-- pv_equiv track=rewrite | github.com/niconico25/comparison_of_python_code | 9_2_divisor.py | divisorize_syntax
-- ===== SOURCE A (Python) =====
-- def divisorize_syntax(fct):
--     div = []
--     if not fct:
--         div.append([])
--         return div
--     b, e = fct.pop()  # base, exponent
--     pre_div = divisorize_syntax(fct)
--     suf_div = [[(b, k)] for k in range(e + 1)]
--     for pre in pre_div:
--         for suf in suf_div:
--             div.append(pre + suf)
--     return div
-- ===== SOURCE B (Python) =====
-- def divisorize_syntax(fct):
--     div = [[]]
--     while fct:
--         b, e = fct.pop(0)
--         div = [d + [(b, k)] for d in div for k in range(e + 1)]
--     return div
-- ===== Notes on version B (the rewrite author's own statement) =====
-- stated objective: simpler
-- what changed: Replaces A's recursion popping from the back (with an explicit double append loop) by an iterative front-to-back product build: div starts as the single empty divisor and is extended with one comprehension per factor.
import Mathlib
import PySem

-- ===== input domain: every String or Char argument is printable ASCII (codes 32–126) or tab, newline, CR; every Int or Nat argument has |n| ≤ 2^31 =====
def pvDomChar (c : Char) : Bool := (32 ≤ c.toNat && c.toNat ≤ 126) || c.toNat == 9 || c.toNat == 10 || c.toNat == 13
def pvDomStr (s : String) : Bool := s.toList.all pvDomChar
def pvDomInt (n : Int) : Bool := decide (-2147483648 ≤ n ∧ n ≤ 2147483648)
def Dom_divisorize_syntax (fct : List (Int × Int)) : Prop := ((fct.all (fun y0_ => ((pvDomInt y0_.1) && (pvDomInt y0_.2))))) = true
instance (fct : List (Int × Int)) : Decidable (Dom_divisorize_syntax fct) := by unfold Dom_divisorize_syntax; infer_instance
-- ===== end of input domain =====

-- B replaces A's back-popping recursion by an iterative front-to-back product build (objective: simpler).
-- Both Pythons empty the argument list in place; the equivalence proved here is about the return value.

-- ===== PORT A =====
-- A: pop the LAST factor, recurse on the rest, then append pre + suf for every pre, suf.
def divisorize_syntax (fct : List (Int × Int)) : List (List (Int × Int)) :=
  match h : fct.getLast? with
  | none => [] ++ [[]]
  | some (b, e) =>
    let pre_div := divisorize_syntax fct.dropLast
    let suf_div := (PySem.List.pyRange 0 (e + 1) 1).map (fun k => [(b, k)])
    pre_div.foldl (fun div pre => suf_div.foldl (fun div suf => div ++ [pre ++ suf]) div) []
termination_by fct.length
decreasing_by
  cases fct with
  | nil => simp [List.getLast?] at h
  | cons x xs => simp [List.length_dropLast]

-- ===== PORT B =====
-- B: while fct: pop the FIRST factor; div = [d + [(b,k)] for d in div for k in range(e+1)]
def divisorize_syntax_alt (fct : List (Int × Int)) : List (List (Int × Int)) :=
  divisorize_syntax_alt_go fct [[]]
where
  divisorize_syntax_alt_go : List (Int × Int) → List (List (Int × Int)) → List (List (Int × Int))
  | [], div => div
  | (b, e) :: rest, div =>
      divisorize_syntax_alt_go rest
        (div.flatMap (fun d => (PySem.List.pyRange 0 (e + 1) 1).map (fun k => d ++ [(b, k)])))

-- ===== PRECONDITION & SPEC =====
def Spec_divisorize_syntax (fct : List (Int × Int)) (out : List (List (Int × Int))) : Prop := out = divisorize_syntax_alt fct
instance (fct : List (Int × Int)) (out : List (List (Int × Int))) : Decidable (Spec_divisorize_syntax fct out) := by unfold Spec_divisorize_syntax; infer_instance

-- ===== CLAIM (what is proved, stated in full; the proofs are below) =====
def Claim_equal_divisorize_syntax : Prop := ∀ (fct : List (Int × Int)), Dom_divisorize_syntax fct → Spec_divisorize_syntax fct (divisorize_syntax fct)

-- ===== LEMMAS AND PROOFS =====

-- the per-factor step both programs perform
def pvStep (b e : Int) (d : List (Int × Int)) : List (List (Int × Int)) :=
  (PySem.List.pyRange 0 (e + 1) 1).map (fun k => d ++ [(b, k)])

theorem divisorize_syntax_nil : divisorize_syntax [] = [[]] := by
  unfold divisorize_syntax; rfl

theorem foldl_inner (b e : Int) (l : List (List (Int × Int))) :
    ∀ init : List (List (Int × Int)),
      l.foldl (fun div pre => ((PySem.List.pyRange 0 (e + 1) 1).map (fun k => [(b, k)])).foldl
        (fun div suf => div ++ [pre ++ suf]) div) init = init ++ l.flatMap (pvStep b e) := by
  induction l with
  | nil => intro init; simp
  | cons pre rest ih =>
    intro init
    rw [List.foldl_cons, PySem.List.foldl_append_singleton_eq_map, ih]
    simp only [List.flatMap_cons, pvStep, List.map_map, Function.comp_def, List.append_assoc]

theorem divisorize_syntax_concat (xs : List (Int × Int)) (b e : Int) :
    divisorize_syntax (xs ++ [(b, e)]) = (divisorize_syntax xs).flatMap (pvStep b e) := by
  conv_lhs => rw [divisorize_syntax]
  have hlast : (xs ++ [(b, e)]).getLast? = some (b, e) := by simp
  rw [hlast]
  simp only [List.dropLast_concat]
  rw [foldl_inner]
  simp

theorem alt_go_concat (xs : List (Int × Int)) (b e : Int) :
    ∀ div, divisorize_syntax_alt.divisorize_syntax_alt_go (xs ++ [(b, e)]) div
      = (divisorize_syntax_alt.divisorize_syntax_alt_go xs div).flatMap (pvStep b e) := by
  induction xs with
  | nil =>
    intro div
    rfl
  | cons x rest ih =>
    intro div
    obtain ⟨c, f⟩ := x
    simp only [List.cons_append, divisorize_syntax_alt.divisorize_syntax_alt_go]
    exact ih _

-- ===== VERDICT (by name: the statement is the Claim_ definition above) =====
theorem divisorize_syntax_spec : Claim_equal_divisorize_syntax := by
  intro fct hd
  clear hd
  unfold Spec_divisorize_syntax divisorize_syntax_alt
  induction fct using List.reverseRecOn with
  | nil => rw [divisorize_syntax_nil]; rfl
  | append_singleton xs x ih =>
    obtain ⟨b, e⟩ := x
    rw [divisorize_syntax_concat, alt_go_concat, ih]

**Problem details:**
Search the data for the word "pvStep" and copy each line where it appears.

**Answer space:**
def pvStep (b e : Int) (d : List (Int × Int)) : List (List (Int × Int)) :=
        (fun div suf => div ++ [pre ++ suf]) div) init = init ++ l.flatMap (pvStep b e) := by
    simp only [List.flatMap_cons, pvStep, List.map_map, Function.comp_def, List.append_assoc]
    divisorize_syntax (xs ++ [(b, e)]) = (divisorize_syntax xs).flatMap (pvStep b e) := by
      = (divisorize_syntax_alt.divisorize_syntax_alt_go xs div).flatMap (pvStep b e) := by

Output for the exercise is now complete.